theorem pvMemo (d : PySem.Dict Int Int)
    (hkv : ∀ p ∈ d.items, p.1 < p.2) (hnd : d.keys.Nodup) :
    ∀ (ds : List Int) (r : PySem.Dict Int (List Int)),
      ds.Pairwise (· > ·) → (∀ i ∈ ds, i ∈ d.keys) →
      (∀ j, j ∈ d.keys → j ∉ ds → r.getD j [] = pvVals d d.size j) →
      (∀ j, r.contains j = true → j ∈ d.keys ∧ j ∉ ds) →
      ∀ j, j ∈ d.keys →
        (ds.foldl (fun r i => r.insert i (d.getD i 0 :: r.getD (d.getD i 0) [])) r).getD j []
          = pvVals d d.size j := by
  intro ds
  induction ds with
  | nil =>
    intro r _ _ hcorr _ j hj
    exact hcorr j hj (by simp)
  | cons i tl ih =>
    intro r hpw hsub hcorr hcont j hj
    have hik : i ∈ d.keys := hsub i (by simp)
    have hic : d.contains i = true := (PySem.Dict.contains_iff_mem_keys d i).mpr hik
    obtain ⟨hilt, himem⟩ := pvContains_getD d hkv hnd i hic
    set v := d.getD i 0 with hvdef
    have hvnotds : ∀ x ∈ i :: tl, x < v := by
      intro x hx
      rcases List.mem_cons.mp hx with rfl | hx
      · omega
      · have := (List.pairwise_cons.mp hpw).1 x hx
        omega
    -- v's chain is already in r (or v is not a key at all)
    have hvr : r.getD v [] = pvVals d d.size v := by
      by_cases hvk : v ∈ d.keys
      · exact hcorr v hvk (fun hmem => by have := hvnotds v hmem; omega)
      · have hvc : d.contains v = false := by
          rw [← PySem.Dict.contains_iff_mem_keys d v] at hvk
          simpa using hvk
        have hrc : r.contains v = false := by
          by_contra hrc
          exact hvk (hcont v (by simpa using hrc)).1
        rw [PySem.Dict.getD_of_not_contains r [] hrc]
        cases hsz : d.size with
        | zero => simp [pvVals]
        | succ m => simp [pvVals, hvc]
    -- size is a successor since i is a key
    obtain ⟨m, hm⟩ : ∃ m, d.size = m + 1 := by
      have : d.size = d.keys.length := by
        simp [PySem.Dict.size, PySem.Dict.keys]
      cases hk : d.keys with
      | nil => rw [hk] at hik; simp at hik
      | cons a t => exact ⟨t.length, by rw [this, hk]; simp⟩
    have hbv : pvBound d v < m + 1 := by
      have h0 := pvBound_succ_lt d hkv hnd i hic
      have h1 : pvBound d i ≤ d.keys.length := List.length_filter_le _ _
      have h2 : d.size = d.keys.length := by
        simp [PySem.Dict.size, PySem.Dict.keys]
      rw [← hvdef] at h0
      omega
    have hstep : (v :: r.getD v []) = pvVals d d.size i := by
      rw [hvr, hm]
      have hunf : pvVals d (m + 1) i = d.getD i 0 :: pvVals d m (d.getD i 0) := by
        simp [pvVals, hic]
      rw [hunf, ← hvdef]
      -- tail: pvVals d (m+1) v = pvVals d m v by fuel stability
      congr 1
      exact pvVals_stable d hkv hnd (m + 1) m v (by omega) (by omega)
    simp only [List.foldl_cons]
    apply ih
    · exact (List.pairwise_cons.mp hpw).2
    · intro x hx; exact hsub x (by simp [hx])
    · intro x hxk hxtl
      by_cases hxi : x = i
      · subst hxi
        rw [PySem.Dict.getD_insert]
        simp [← hvdef, hstep]
      · rw [PySem.Dict.getD_insert]
        simp [hxi]
        exact hcorr x hxk (by simp [hxi, hxtl])
    · intro x hx
      rw [PySem.Dict.contains_insert] at hx
      rcases (Bool.or_eq_true _ _).mp hx with hx | hx
      · have : x = i := by simpa using hx
        subst this
        refine ⟨hik, ?_⟩
        intro hmem
        have := (List.pairwise_cons.mp hpw).1 x hmem
        omega
      · obtain ⟨h1, h2⟩ := hcont x hx
        exact ⟨h1, fun hmem => h2 (by simp [hmem])⟩
    · exact hj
• • • • • • •
## What the exercise asks
Could you repeat exactly the lines above from the line with "simp [pvVals, hvc]" up to and including the line with "exact pvVals_stable d", and only those?

## Output of the exercise
        | succ m => simp [pvVals, hvc]
    -- size is a successor since i is a key
    obtain ⟨m, hm⟩ : ∃ m, d.size = m + 1 := by
      have : d.size = d.keys.length := by
        simp [PySem.Dict.size, PySem.Dict.keys]
      cases hk : d.keys with
      | nil => rw [hk] at hik; simp at hik
      | cons a t => exact ⟨t.length, by rw [this, hk]; simp⟩
    have hbv : pvBound d v < m + 1 := by
      have h0 := pvBound_succ_lt d hkv hnd i hic
      have h1 : pvBound d i ≤ d.keys.length := List.length_filter_le _ _
      have h2 : d.size = d.keys.length := by
        simp [PySem.Dict.size, PySem.Dict.keys]
      rw [← hvdef] at h0
      omega
    have hstep : (v :: r.getD v []) = pvVals d d.size i := by
      rw [hvr, hm]
      have hunf : pvVals d (m + 1) i = d.getD i 0 :: pvVals d m (d.getD i 0) := by
        simp [pvVals, hic]
      rw [hunf, ← hvdef]
      -- tail: pvVals d (m+1) v = pvVals d m v by fuel stability
      congr 1
      exact pvVals_stable d hkv hnd (m + 1) m v (by omega) (by omega)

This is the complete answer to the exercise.